COMPARISON: CTA of the abdomen dated 12/10/2012.


PROCEDURE TIME: 2 hours

WEIGHT: 12.6 Kg

PROCEDURE: The skin of the right groin was prepped and draped in
sterile fashion.  Using ultrasound guidance a 21 gauge needle was
inserted in the right common femoral artery.  Once arterial blood
return was obtained a .018" Nitrex wire was placed into the artery
and advanced to the distal abdominal aorta.  The needle was
removed and replaced with a micropuncture sheath/dilator set.  The
wire was sized up to a .035" Newton wire, and a 4 French vascular
sheath was placed into the artery.  Via the arterial sheath a 4
French RIM catheter was advanced into the mid abdominal aorta and
digital subtraction angiography was performed.  This catheter was
manipulated until it was in the superior mesenteric artery and
selective biplane DSA was performed in the frontal projection
within the superior mesenteric artery.  A 2.4F Low Flow Renegade
catheter and 0.016 Fathom 16 guidewire were then inserted
coaxially through the 4 French RIM catheter and advanced into a
distal branch of the superior mesenteric artery.  Superselective
angiogram was repeated in the frontal projection following the
administration of 1 mg of glucagon in an effort to minimize
artifact from bowel peristalsis.  15 mg of papaverine were also
selectively administered via the catheter to induce venous
splanchnic vasodilation and improved splanchnic venous flow.  
Dynamic CT of the abdomen was also performed following manual
injection of 3 mL of Omnipaque 300 via the Low Flow Renegade
catheter.  

At the completion of diagnostic angiography, superselective distal
embolization of a distal branch of the superior mesenteric artery
was performed using a 0.018" straight coil (1.5 cm).

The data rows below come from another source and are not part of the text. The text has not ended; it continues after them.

-- pv_equiv track=rewrite | github.com/xiangfeiye/PN-design | gene_analysis/draw.py | smilereplace
-- ===== SOURCE A (Python) =====
-- def smilereplace(smile):
--     replace_dict = {
--                     'Si': 'V',
--                     "Cl": 'U',
--                     "Br": 'K',
--                     "@@": 'D',
--                     }
--     for key in replace_dict.keys():
--         smile = smile.replace(key, replace_dict[key])
--
--     return smile
-- ===== SOURCE B (Python) =====
-- def smilereplace(smile):
--     mapping = {'Si': 'V', 'Cl': 'U', 'Br': 'K', '@@': 'D'}
--     out = []
--     i = 0
--     n = len(smile)
--     while i < n:
--         pair = smile[i:i + 2]
--         if pair in mapping:
--             out.append(mapping[pair])
--             i += 2
--         else:
--             out.append(smile[i])
--             i += 1
--     return ''.join(out)
-- ===== Notes on version B (the rewrite author's own statement) =====
-- stated objective: alternative
-- what changed: Replaces four sequential full-string str.replace passes by a single left-to-right tokenizing scan that looks at a 2-char window and maps it through the dict once.
import Mathlib
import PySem

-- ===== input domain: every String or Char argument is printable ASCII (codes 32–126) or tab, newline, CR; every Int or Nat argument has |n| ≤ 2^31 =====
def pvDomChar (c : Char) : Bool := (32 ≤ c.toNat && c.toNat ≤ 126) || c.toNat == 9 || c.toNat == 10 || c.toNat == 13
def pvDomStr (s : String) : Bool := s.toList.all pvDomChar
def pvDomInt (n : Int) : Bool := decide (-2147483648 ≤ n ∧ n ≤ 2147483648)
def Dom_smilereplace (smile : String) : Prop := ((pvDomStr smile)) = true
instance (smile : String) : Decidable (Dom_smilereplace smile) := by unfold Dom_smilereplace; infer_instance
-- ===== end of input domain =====

-- B replaces A's four sequential str.replace passes by one left-to-right tokenizing
-- scan with a 2-char lookahead; same return value on every input (alternative, not faster).

-- ===== PORT A =====
-- KeyError cannot occur: every key fed to getD comes from d.keys, so the "" default is never used.
def smilereplace (smile : String) : String :=
  let d : PySem.Dict String String :=
    (((PySem.Dict.empty.insert "Si" "V").insert "Cl" "U").insert "Br" "K").insert "@@" "D"
  d.keys.foldl (fun s key => PySem.Str.replace s key (d.getD key "")) smile

-- ===== PORT B =====
-- transcription of Source B's while-loop over the char list: the chained tests on the first
-- two chars are the 'smile[i:i+2] in mapping' lookup (advance 2 on a hit), the final
-- else is the single-char step (advance 1); the single-char case is i = n-1 where
-- smile[i:i+2] has length 1 and is never a key.
def smilereplaceAltGo : List Char → List Char
  | [] => []
  | [c] => [c]
  | c :: d :: t =>
    if c = 'S' ∧ d = 'i' then 'V' :: smilereplaceAltGo t
    else if c = 'C' ∧ d = 'l' then 'U' :: smilereplaceAltGo t
    else if c = 'B' ∧ d = 'r' then 'K' :: smilereplaceAltGo t
    else if c = '@' ∧ d = '@' then 'D' :: smilereplaceAltGo t
    else c :: smilereplaceAltGo (d :: t)

def smilereplace_alt (smile : String) : String :=
  String.ofList (smilereplaceAltGo smile.toList)

-- ===== PRECONDITION & SPEC =====
def Spec_smilereplace (smile : String) (out : String) : Prop := out = smilereplace_alt smile
instance (smile : String) (out : String) : Decidable (Spec_smilereplace smile out) := by unfold Spec_smilereplace; infer_instance

-- ===== CLAIM (what is proved, stated in full; the proofs are below) =====
def Claim_equal_smilereplace : Prop := ∀ (smile : String), Dom_smilereplace smile → Spec_smilereplace smile (smilereplace smile)

-- ===== LEMMAS AND PROOFS =====

/-- One left-to-right greedy replace pass for a 2-char pattern [a,b] ↦ [r]. -/
def rep1 (a b r : Char) : List Char → List Char
  | [] => []
  | [c] => [c]
  | c :: d :: t =>
    if c = a ∧ d = b then r :: rep1 a b r t else c :: rep1 a b r (d :: t)

lemma rep1_cons_of (a b r c : Char) (L : List Char)
    (h : ¬(c = a ∧ L.head? = some b)) :
    rep1 a b r (c :: L) = c :: rep1 a b r L := by
  cases L with
  | nil => rfl
  | cons d t =>
    simp only [rep1]
    rw [if_neg]
    intro ⟨hc, hd⟩
    exact h ⟨hc, by simp [hd]⟩

lemma rep1_head? (a b r : Char) (L : List Char) :
    (rep1 a b r L).head? = L.head? ∨ (rep1 a b r L).head? = some r := by
  cases L with
  | nil => left; rfl
  | cons c t =>
    cases t with
    | nil => left; rfl
    | cons d t' =>
      simp only [rep1]
      split
      · right; rfl
      · left; rfl

lemma go_spec (a b r : Char) :
    ∀ (fuel : Nat) (l acc : List Char), l.length ≤ fuel →
      PySem.Chars.replace.go [a, b] [r] fuel l acc = acc.reverse ++ rep1 a b r l := by
  intro fuel
  induction fuel with
  | zero =>
    intro l acc hl
    have : l = [] := List.eq_nil_of_length_eq_zero (Nat.le_zero.mp hl)
    subst this
    simp [PySem.Chars.replace.go, rep1]
  | succ n ih =>
    intro l acc hl
    cases l with
    | nil => simp [PySem.Chars.replace.go, rep1]
    | cons c t =>
      simp only [PySem.Chars.replace.go]
      cases t with
      | nil =>
        rw [if_neg (by simp [List.isPrefixOf])]
        rw [ih [] (c :: acc) (by simp)]
        simp [rep1]
      | cons d t' =>
        by_cases h : c = a ∧ d = b
        · obtain ⟨hc, hd⟩ := h; subst hc; subst hd
          rw [if_pos (by simp [List.isPrefixOf])]
          simp only [List.length_cons, List.length_nil, List.drop]
          rw [ih t' ([r].reverse ++ acc) (by simp at hl; omega)]
          simp [rep1]
        · rw [if_neg (by simp [List.isPrefixOf]; intro h1 h2; exact h ⟨h1.symm, h2.symm⟩)]
          rw [ih (d :: t') (c :: acc) (by simp at hl ⊢; omega)]
          rw [rep1_cons_of a b r c (d :: t') (by simpa using h)]
          simp

lemma replace_eq_rep1 (a b r : Char) (l : List Char) :
    PySem.Chars.replace l [a, b] [r] = rep1 a b r l := by
  have := go_spec a b r l.length l [] (le_refl _)
  simpa [PySem.Chars.replace] using this

/-- A's four passes, composed, over List Char. -/
def chainL (l : List Char) : List Char :=
  rep1 '@' '@' 'D' (rep1 'B' 'r' 'K' (rep1 'C' 'l' 'U' (rep1 'S' 'i' 'V' l)))

lemma smilereplace_eq_chain (s : String) :
    smilereplace s = String.ofList (chainL s.toList) := by
  show String.ofList
      (PySem.Chars.replace
        (String.ofList (PySem.Chars.replace
          (String.ofList (PySem.Chars.replace
            (String.ofList (PySem.Chars.replace s.toList ['S','i'] ['V'])).toList
            ['C','l'] ['U'])).toList
          ['B','r'] ['K'])).toList
        ['@','@'] ['D'])
      = String.ofList (chainL s.toList)
  simp [replace_eq_rep1, chainL]

lemma chain_eq_altGo : ∀ (n : Nat) (l : List Char), l.length ≤ n →
    chainL l = smilereplaceAltGo l := by
  intro n
  induction n with
  | zero =>
    intro l hl
    have : l = [] := List.eq_nil_of_length_eq_zero (Nat.le_zero.mp hl)
    subst this; rfl
  | succ n ih =>
    intro l hl
    cases l with
    | nil => rfl
    | cons c t =>
    cases t with
    | nil => rfl
    | cons d t' =>
      have ht : t'.length ≤ n := by simp at hl; omega
      have hdt : (d :: t').length ≤ n := by simp at hl ⊢; omega
      by_cases h1 : c = 'S' ∧ d = 'i'
      · obtain ⟨hc, hd⟩ := h1; subst hc; subst hd
        have : chainL ('S' :: 'i' :: t') = 'V' :: chainL t' := by
          simp only [chainL]
          rw [show rep1 'S' 'i' 'V' ('S' :: 'i' :: t') = 'V' :: rep1 'S' 'i' 'V' t' by simp [rep1],
rep1_cons_of 'C' 'l' 'U' 'V' _ (by rintro ⟨hx, -⟩; exact absurd hx (by decide)),
              rep1_cons_of 'B' 'r' 'K' 'V' _ (by rintro ⟨hx, -⟩; exact absurd hx (by decide)),
              rep1_cons_of '@' '@' 'D' 'V' _ (by rintro ⟨hx, -⟩; exact absurd hx (by decide))]
        rw [this, ih t' ht]
        simp [smilereplaceAltGo]
      · by_cases h2 : c = 'C' ∧ d = 'l'
        · obtain ⟨hc, hd⟩ := h2; subst hc; subst hd
          have : chainL ('C' :: 'l' :: t') = 'U' :: chainL t' := by
            simp only [chainL]
            rw [rep1_cons_of 'S' 'i' 'V' 'C' _ (by rintro ⟨hx, -⟩; exact absurd hx (by decide)),
                rep1_cons_of 'S' 'i' 'V' 'l' _ (by rintro ⟨hx, -⟩; exact absurd hx (by decide)),
                show rep1 'C' 'l' 'U' ('C' :: 'l' :: rep1 'S' 'i' 'V' t')
                  = 'U' :: rep1 'C' 'l' 'U' (rep1 'S' 'i' 'V' t') by simp [rep1],
                rep1_cons_of 'B' 'r' 'K' 'U' _ (by rintro ⟨hx, -⟩; exact absurd hx (by decide)),
                rep1_cons_of '@' '@' 'D' 'U' _ (by rintro ⟨hx, -⟩; exact absurd hx (by decide))]
          rw [this, ih t' ht]
          simp [smilereplaceAltGo]
        · by_cases h3 : c = 'B' ∧ d = 'r'
          · obtain ⟨hc, hd⟩ := h3; subst hc; subst hd
            have : chainL ('B' :: 'r' :: t') = 'K' :: chainL t' := by
              simp only [chainL]
              rw [rep1_cons_of 'S' 'i' 'V' 'B' _ (by rintro ⟨hx, -⟩; exact absurd hx (by decide)),
                  rep1_cons_of 'S' 'i' 'V' 'r' _ (by rintro ⟨hx, -⟩; exact absurd hx (by decide)),
                  rep1_cons_of 'C' 'l' 'U' 'B' _ (by rintro ⟨hx, -⟩; exact absurd hx (by decide)),
                  rep1_cons_of 'C' 'l' 'U' 'r' _ (by rintro ⟨hx, -⟩; exact absurd hx (by decide)),
                  show rep1 'B' 'r' 'K' ('B' :: 'r' :: rep1 'C' 'l' 'U' (rep1 'S' 'i' 'V' t'))
                    = 'K' :: rep1 'B' 'r' 'K' (rep1 'C' 'l' 'U' (rep1 'S' 'i' 'V' t')) by simp [rep1],
                  rep1_cons_of '@' '@' 'D' 'K' _ (by rintro ⟨hx, -⟩; exact absurd hx (by decide))]
            rw [this, ih t' ht]
            simp [smilereplaceAltGo]
          · by_cases h4 : c = '@' ∧ d = '@'
            · obtain ⟨hc, hd⟩ := h4; subst hc; subst hd
              have : chainL ('@' :: '@' :: t') = 'D' :: chainL t' := by
                simp only [chainL]
                rw [rep1_cons_of 'S' 'i' 'V' '@' _ (by rintro ⟨hx, -⟩; exact absurd hx (by decide)),
                    rep1_cons_of 'S' 'i' 'V' '@' _ (by rintro ⟨hx, -⟩; exact absurd hx (by decide)),
                    rep1_cons_of 'C' 'l' 'U' '@' _ (by rintro ⟨hx, -⟩; exact absurd hx (by decide)),
                    rep1_cons_of 'C' 'l' 'U' '@' _ (by rintro ⟨hx, -⟩; exact absurd hx (by decide)),
                    rep1_cons_of 'B' 'r' 'K' '@' _ (by rintro ⟨hx, -⟩; exact absurd hx (by decide)),
                    rep1_cons_of 'B' 'r' 'K' '@' _ (by rintro ⟨hx, -⟩; exact absurd hx (by decide)),
                    show rep1 '@' '@' 'D' ('@' :: '@' :: rep1 'B' 'r' 'K' (rep1 'C' 'l' 'U' (rep1 'S' 'i' 'V' t')))
                      = 'D' :: rep1 '@' '@' 'D' (rep1 'B' 'r' 'K' (rep1 'C' 'l' 'U' (rep1 'S' 'i' 'V' t'))) by simp [rep1]]
              rw [this, ih t' ht]
              simp [smilereplaceAltGo]
            · -- no key matches at this position: every pass lets c through
              have hX1 : (rep1 'S' 'i' 'V' (d :: t')).head? = some d ∨
                         (rep1 'S' 'i' 'V' (d :: t')).head? = some 'V' := by
                rcases rep1_head? 'S' 'i' 'V' (d :: t') with h | h
                · left; rw [h]; rfl
                · right; exact h
              have hX2 : (rep1 'C' 'l' 'U' (rep1 'S' 'i' 'V' (d :: t'))).head? = some d ∨
                         (rep1 'C' 'l' 'U' (rep1 'S' 'i' 'V' (d :: t'))).head? = some 'V' ∨
                         (rep1 'C' 'l' 'U' (rep1 'S' 'i' 'V' (d :: t'))).head? = some 'U' := by
                rcases rep1_head? 'C' 'l' 'U' (rep1 'S' 'i' 'V' (d :: t')) with h | h
                · rcases hX1 with h' | h'
                  · left; rw [h, h']
                  · right; left; rw [h, h']
                · right; right; exact h
              have hX3 : (rep1 'B' 'r' 'K' (rep1 'C' 'l' 'U' (rep1 'S' 'i' 'V' (d :: t')))).head? = some d ∨
                         (rep1 'B' 'r' 'K' (rep1 'C' 'l' 'U' (rep1 'S' 'i' 'V' (d :: t')))).head? = some 'V' ∨
                         (rep1 'B' 'r' 'K' (rep1 'C' 'l' 'U' (rep1 'S' 'i' 'V' (d :: t')))).head? = some 'U' ∨
                         (rep1 'B' 'r' 'K' (rep1 'C' 'l' 'U' (rep1 'S' 'i' 'V' (d :: t')))).head? = some 'K' := by
                rcases rep1_head? 'B' 'r' 'K' (rep1 'C' 'l' 'U' (rep1 'S' 'i' 'V' (d :: t'))) with h | h
                · rcases hX2 with h' | h' | h'
                  · left; rw [h, h']
                  · right; left; rw [h, h']
                  · right; right; left; rw [h, h']
                · right; right; right; exact h
              have hchain : chainL (c :: d :: t') = c :: chainL (d :: t') := by
                simp only [chainL]
                rw [rep1_cons_of 'S' 'i' 'V' c _
                      (by rintro ⟨hc, hh⟩; simp at hh; exact h1 ⟨hc, hh⟩)]
                rw [rep1_cons_of 'C' 'l' 'U' c _
                      (by rintro ⟨hc, hh⟩
                          rcases hX1 with h' | h' <;> rw [h'] at hh <;> simp at hh
                          · exact h2 ⟨hc, hh⟩)]
                rw [rep1_cons_of 'B' 'r' 'K' c _
                      (by rintro ⟨hc, hh⟩
                          rcases hX2 with h' | h' | h' <;> rw [h'] at hh <;> simp at hh
                          · exact h3 ⟨hc, hh⟩)]
                rw [rep1_cons_of '@' '@' 'D' c _
                      (by rintro ⟨hc, hh⟩
                          rcases hX3 with h' | h' | h' | h' <;> rw [h'] at hh <;> simp at hh
                          · exact h4 ⟨hc, hh⟩)]
              have halt : smilereplaceAltGo (c :: d :: t') = c :: smilereplaceAltGo (d :: t') := by
                simp only [smilereplaceAltGo]
                rw [if_neg h1, if_neg h2, if_neg h3, if_neg h4]
              rw [hchain, halt, ih (d :: t') hdt]

-- ===== VERDICT (by name: the statement is the Claim_ definition above) =====
theorem smilereplace_spec : Claim_equal_smilereplace := by
  intro smile _
  unfold Spec_smilereplace smilereplace_alt
  rw [smilereplace_eq_chain, chain_eq_altGo smile.toList.length _ (le_refl _)]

The catheter and sheath were then removed and manual compression
was applied until hemostasis was achieved.  A sterile occlusive
dressing was applied at the site.  There were no complications and
the patient left the IR Suite in stable condition.  Dr. was
present for the entire procedure.

FINDINGS:  

ABDOMINAL AORTOGRAM: The abdominal aorta demonstrates a normal
caliber and configuration.  The origins of the celiac and superior
mesenteric arteries appear to overlap slightly, but each possess a
separate origin.

SUPERIOR MESENTERIC ARTERY ANGIOGRAM:  The superior mesenteric
artery is normal in caliber and configuration.  No early draining
vein suggestive of an underlying arteriovenous malformation was
identified.  There was however, relative marked hyperenhancement
of a loop of bowel within the left inferior abdominal quadrant
during the delayed portovenous phase.  This area of relative
hyperenhancement corresponds to the location of the loops of
abnormally enhancing bowel identified on the CTA dated 12/10/2012.

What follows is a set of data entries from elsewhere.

-- pv_equiv track=rewrite | github.com/pasmod/masnavi | masnavi/loader.py | sort_poems
-- ===== SOURCE A (Python) =====
-- def sort_poems(verses):
--     """Sorts poems based on their last characters in the verses.
--
--     Args:
--         verses: a list of verses.
--     Returns:
--         text: text containing the sorted poems.
--     """
--     mydic = {}
--     for verse in verses:
--         if verse[-2] not in mydic:
--             mydic[verse[-2]] = []
--         mydic[verse[-2]].append(verse)
--     text = ""
--     for k in mydic.keys():
--         for v in mydic[k]:
--             text = text + v
--     return text
-- ===== SOURCE B (Python) =====
-- def sort_poems(verses):
--     """Sorts poems based on their last characters in the verses.
--
--     Args:
--         verses: a list of verses.
--     Returns:
--         text: text containing the sorted poems.
--     """
--     order = []
--     seen = set()
--     for verse in verses:
--         c = verse[-2]
--         if c not in seen:
--             seen.add(c)
--             order.append(c)
--     return "".join(v for c in order for v in verses if v[-2] == c)
-- ===== Notes on version B (the rewrite author's own statement) =====
-- stated objective: alternative
-- what changed: Instead of bucketing verses into a dict of lists and walking the buckets, B records only the first-seen order of the second-last characters, then emits each group with a filter scan over the original list and a single join; no per-key lists are maintained.
import Mathlib
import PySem

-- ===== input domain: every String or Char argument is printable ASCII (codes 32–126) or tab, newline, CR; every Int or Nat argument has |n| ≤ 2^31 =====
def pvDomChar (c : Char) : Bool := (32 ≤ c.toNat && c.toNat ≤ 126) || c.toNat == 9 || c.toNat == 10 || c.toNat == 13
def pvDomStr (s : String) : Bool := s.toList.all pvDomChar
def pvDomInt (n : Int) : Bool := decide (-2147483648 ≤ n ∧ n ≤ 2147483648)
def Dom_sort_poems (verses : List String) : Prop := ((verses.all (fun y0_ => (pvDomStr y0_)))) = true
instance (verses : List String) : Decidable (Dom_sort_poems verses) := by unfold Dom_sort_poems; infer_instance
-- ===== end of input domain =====

-- B groups verses by their second-last character without a dict of buckets: it records the
-- first-seen order of the keys, then emits each group by a filter scan and one join (objective: alternative).

-- ===== PORT A =====
def sort_poems (verses : List String) : String :=
  let mydic : PySem.Dict Char (List String) :=
    verses.foldl (fun d verse =>
      match PySem.Str.pyGet? verse (-2) with
      | none => d      -- verse[-2] raises IndexError in Python; excluded by Pre_
      | some c =>
        let d' := if d.contains c then d else d.insert c []
        d'.modify c [] (fun x => x ++ [verse])) PySem.Dict.empty
  mydic.keys.foldl (fun text k =>
    (mydic.getD k []).foldl (fun text v => text ++ v) text) ""

-- ===== PORT B =====
def sort_poems_alt (verses : List String) : String :=
  let st := verses.foldl (fun (p : List Char × PySem.Set Char) verse =>
      match PySem.Str.pyGet? verse (-2) with
      | none => p      -- verse[-2] raises IndexError in Python; excluded by Pre_
      | some c => if PySem.Set.contains p.2 c then p else (p.1 ++ [c], p.2.add c))
    ([], PySem.Set.empty)
  PySem.Str.join "" (st.1.flatMap (fun c =>
    verses.filter (fun v => PySem.Str.pyGet? v (-2) == some c)))

-- ===== PRECONDITION & SPEC =====
-- Pre_ excludes exactly the inputs on which Python raises IndexError: a verse of length < 2
-- makes verse[-2] raise in A (and in B).
def Pre_sort_poems (verses : List String) : Prop := ∀ v ∈ verses, 2 ≤ PySem.Str.len v
instance (verses : List String) : Decidable (Pre_sort_poems verses) := by unfold Pre_sort_poems; infer_instance
def pvWitness_sort_poems : List String := ["xa!", "yb!", "za!", "w?!"]

def Spec_sort_poems (verses : List String) (out : String) : Prop := out = sort_poems_alt verses
instance (verses : List String) (out : String) : Decidable (Spec_sort_poems verses out) := by unfold Spec_sort_poems; infer_instance

-- ===== CLAIM (what is proved, stated in full; the proofs are below) =====
def Claim_equal_sort_poems : Prop := ∀ (verses : List String), Dom_sort_poems verses → Pre_sort_poems verses → Spec_sort_poems verses (sort_poems verses)

-- ===== LEMMAS AND PROOFS =====

-- proof-only abbreviation: the key of a verse (normal form over List Char)
def pvKey (v : String) : Option Char := PySem.List.pyGet? v.toList (-2)
def pvPairs (vs : List String) : List (Char × String) :=
  vs.filterMap (fun v => (pvKey v).map (fun c => (c, v)))

-- A's loop, with the skip of bad verses fused away, is the modify-loop over (key, verse) pairs
theorem pvAfold (vs : List String) (d : PySem.Dict Char (List String)) :
    vs.foldl (fun d verse =>
      match PySem.List.pyGet? verse.toList (-2) with
      | none => d
      | some c =>
        let d' := if d.contains c then d else d.insert c []
        d'.modify c [] (fun x => x ++ [verse])) d
    = (pvPairs vs).foldl (fun d p => d.modify p.1 [] (fun x => x ++ [p.2])) d := by
  induction vs generalizing d with
  | nil => rfl
  | cons v vs ih =>
    simp only [List.foldl_cons, pvPairs, List.filterMap_cons]
    cases h : pvKey v with
    | none =>
      simp only [pvKey] at h
      simp [h, ih, pvPairs]
    | some c =>
      simp only [pvKey] at h
      simp only [h, Option.map_some, List.foldl_cons]
      have hstep : (let d' := if d.contains c then d else d.insert c ([] : List String)
          d'.modify c [] (fun x => x ++ [v])) = d.modify c [] (fun x => x ++ [v]) := by
        by_cases hc : d.contains c
        · simp [hc]
        · simp only [hc, Bool.false_eq_true, not_false_eq_true, if_neg,
            PySem.Dict.modify, PySem.Dict.getD_insert_self, PySem.Dict.insert_insert_self]
          rw [PySem.Dict.getD_of_not_contains d [] (by simpa using hc)]
      rw [hstep, ih]
      rfl

-- the bucket of key c is the filter of the original list
theorem pvBucket (vs : List String) (c : Char) :
    ((pvPairs vs).filter (fun p => p.1 == c)).map (fun p => p.2)
      = vs.filter (fun v => PySem.List.pyGet? v.toList (-2) == some c) := by
  induction vs with
  | nil => rfl
  | cons v vs ih =>
    simp only [pvPairs, List.filterMap_cons, List.filter_cons]
    cases h : pvKey v with
    | none =>
      simp only [pvKey] at h
      simp only [h, Option.map_none]
      simpa [pvPairs] using ih
    | some c' =>
      simp only [pvKey] at h
      by_cases hc : c' = c <;> simp_all [pvPairs]

-- the keys of the pairs are the keys of the verses
theorem pvMapFst (vs : List String) :
    (pvPairs vs).map (fun p => p.1) = vs.filterMap pvKey := by
  simp [pvPairs, List.map_filterMap, Option.map_map, Function.comp_def]

-- B's first loop: order and seen stay the same list; the result is Set.update
theorem pvBfold (vs : List String) (o : List Char) :
    vs.foldl (fun (p : List Char × PySem.Set Char) verse =>
      match PySem.List.pyGet? verse.toList (-2) with
      | none => p
      | some c => if PySem.Set.contains p.2 c then p else (p.1 ++ [c], p.2.add c)) (o, o)
    = (PySem.Set.update o (vs.filterMap pvKey), PySem.Set.update o (vs.filterMap pvKey)) := by
  induction vs generalizing o with
  | nil => rfl
  | cons v vs ih =>
    simp only [List.foldl_cons, List.filterMap_cons]
    cases h : pvKey v with
    | none =>
      simp only [pvKey] at h
      simp only [h, ih]
    | some c =>
      simp only [pvKey] at h
      simp only [h]
      by_cases hc : PySem.Set.contains o c
      · have hm : c ∈ o := by simpa [PySem.Set.contains] using hc
        have ha : PySem.Set.add o c = o := by
          simp [PySem.Set.add, PySem.Set.contains, hm]
        simp only [hc, if_true, PySem.Set.update, List.foldl_cons, ha] at ih ⊢
        exact ih o
      · have hm : c ∉ o := by simpa [PySem.Set.contains] using hc
        have ha : PySem.Set.add o c = o ++ [c] := by
          simp [PySem.Set.add, PySem.Set.contains, hm]
        simp only [hc, Bool.false_eq_true, if_false, PySem.Set.update, List.foldl_cons, ha] at ih ⊢
        exact ih (o ++ [c])

-- foldl of ++ over strings, on the character level
theorem pvConcatInner (l : List String) (t : String) :
    (l.foldl (fun text v => text ++ v) t).toList
      = t.toList ++ (l.map String.toList).flatten := by
  induction l generalizing t with
  | nil => simp
  | cons x xs ih => simp [ih, String.toList_append]

theorem pvConcatOuter (f : Char → List String) (ks : List Char) (t : String) :
    (ks.foldl (fun text k => (f k).foldl (fun text v => text ++ v) text) t).toList
      = t.toList ++ ((ks.flatMap f).map String.toList).flatten := by
  induction ks generalizing t with
  | nil => simp
  | cons k ks ih => simp [ih, pvConcatInner]

theorem pvIntercalateNil (l : List (List Char)) : ([] : List Char).intercalate l = l.flatten := by
  induction l with
  | nil => rfl
  | cons x xs ih => cases xs <;> simp_all [List.intercalate, List.intersperse]

theorem pvJoinNil (parts : List String) :
    (PySem.Str.join "" parts).toList = (parts.map String.toList).flatten := by
  simp [PySem.Str.join, PySem.Chars.join, String.toList_ofList, String.toList_empty, pvIntercalateNil]

-- ===== VERDICT (by name: the statement is the Claim_ definition above) =====
theorem sort_poems_spec : Claim_equal_sort_poems := by
  intro verses _ _
  unfold Spec_sort_poems sort_poems sort_poems_alt
  apply String.toList_inj.mp
  simp only [PySem.Str.pyGet?, PySem.Chars.pyGet?_eq_listPyGet?, PySem.Set.empty]
  rw [pvAfold, pvBfold, pvJoinNil, pvConcatOuter]
  have hkeys : ((pvPairs verses).foldl (fun d p => d.modify p.1 [] (fun x => x ++ [p.2]))
      PySem.Dict.empty).keys = PySem.Set.update [] (verses.filterMap pvKey) := by
    rw [show (fun (d : PySem.Dict Char (List String)) (p : Char × String) =>
          d.modify p.1 [] (fun x => x ++ [p.2]))
        = (fun d p => d.modify ((fun q : Char × String => q.1) p) []
            ((fun (_ : PySem.Dict Char (List String)) (p : Char × String) (x : List String) => x ++ [p.2]) d p)) from rfl,
      PySem.Dict.keys_foldl_modify_key, pvMapFst]
    rfl
  rw [hkeys]
  simp only [String.toList_empty, List.nil_append]
  refine congrArg _ (congrArg _ (List.flatMap_congr ?_))
  intro k _
  rw [← pvBucket, PySem.Dict.getD_foldl_modify_append]
  simp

SMA BRANCH ANGIOGRAM:  Superselective angiogram of a third order
branch within the distal superior mesenteric artery demonstrated
relative marked hyperenhancement of a loop of bowel within the
left inferior abdominal quadrant.  Several small dysplastic veins
could be appreciated during the delayed portal venous phase.   
Dynamic C-arm CT of the abdomen performed following manual
injection of 3 mL of Omnipaque 300 demonstrated an enhancing loop
of bowel within a similar location as the abnormally enhancing
loops of bowel identified on the CTA dated 12/10/2012. Three plane
reconstruction was performed at a separate workstation to confirm
the location of the abnormal bowel loop and correlation with the
prior CT.

SELECTIVE SMA BRANCH EMBOLIZATION: Ileal branch of the superior
mesenteric artery was superselectively catheterized and a single
straight coil was successfully inserted for localization
intra-operatively.   

Permanent C-arm CT, ultrasound, and fluoroscopic images were
obtained and stored in the PACS system.

IMPRESSION


----------



## dpeoples (Feb 10, 2014)

margaret fahy said:


> Hey Guys,
> Can you please comment on the correct angiography codes for the angiography of SMA and then superselective angiography of distal branch of SMA?
> I get confused when the angiogs are in the same vascular family.
> Would it be:  36247, 36245-59, 75726, 75774?  Or is it 36245, 75726, 75774?  Or 36247, 75726, 75774?
> ...



I suggest 37242,36247 only.

HTH


----------



## margaret fahy (Feb 10, 2014)

*Danny-forgot to mention....*

Danny,
So sorry...forgot to mention this is for a charge correction.
This service was done in 2013.
Can you comment on the proper coding of this in 2013?
Duh...can't believe I forgot that part.
Margie


----------



## Jim Pawloski (Feb 10, 2014)

margaret fahy said:


> Danny,
> So sorry...forgot to mention this is for a charge correction.
> This service was done in 2013.
> Can you comment on the proper coding of this in 2013?
> ...



I have 36247, 75726, 75774, 76377, 37204, 75894, 75898 for 2013 coding

HTH,
Jim Pawloski, CIRCC


----------



## dpeoples (Feb 11, 2014)

Jim Pawloski said:


> I have 36247, 75726, 75774, 76377, 37204, 75894, 75898 for 2013 coding
> 
> HTH,
> Jim Pawloski, CIRCC



I agree with Jims code choices, except 76377. Perhaps he meant 76937 (u/s guidance)? But that code is bundled with 36247.

HTH


----------



## Jim Pawloski (Feb 11, 2014)

dpeoples said:


> I agree with Jims code choices, except 76377. Perhaps he meant 76937 (u/s guidance)? But that code is bundled with 36247.
> 
> HTH



No, I meant to bill for the CT spin.  Wrong code, but u/s vascular guidance is bundled into the catheterization?

Jim


----------



## dpeoples (Feb 12, 2014)

Jim Pawloski said:


> No, I meant to bill for the CT spin.  Wrong code, but u/s vascular guidance is bundled into the catheterization?
> 
> Jim



Sorry about that. Jim is correct in that 76937 does not bundle with 36247.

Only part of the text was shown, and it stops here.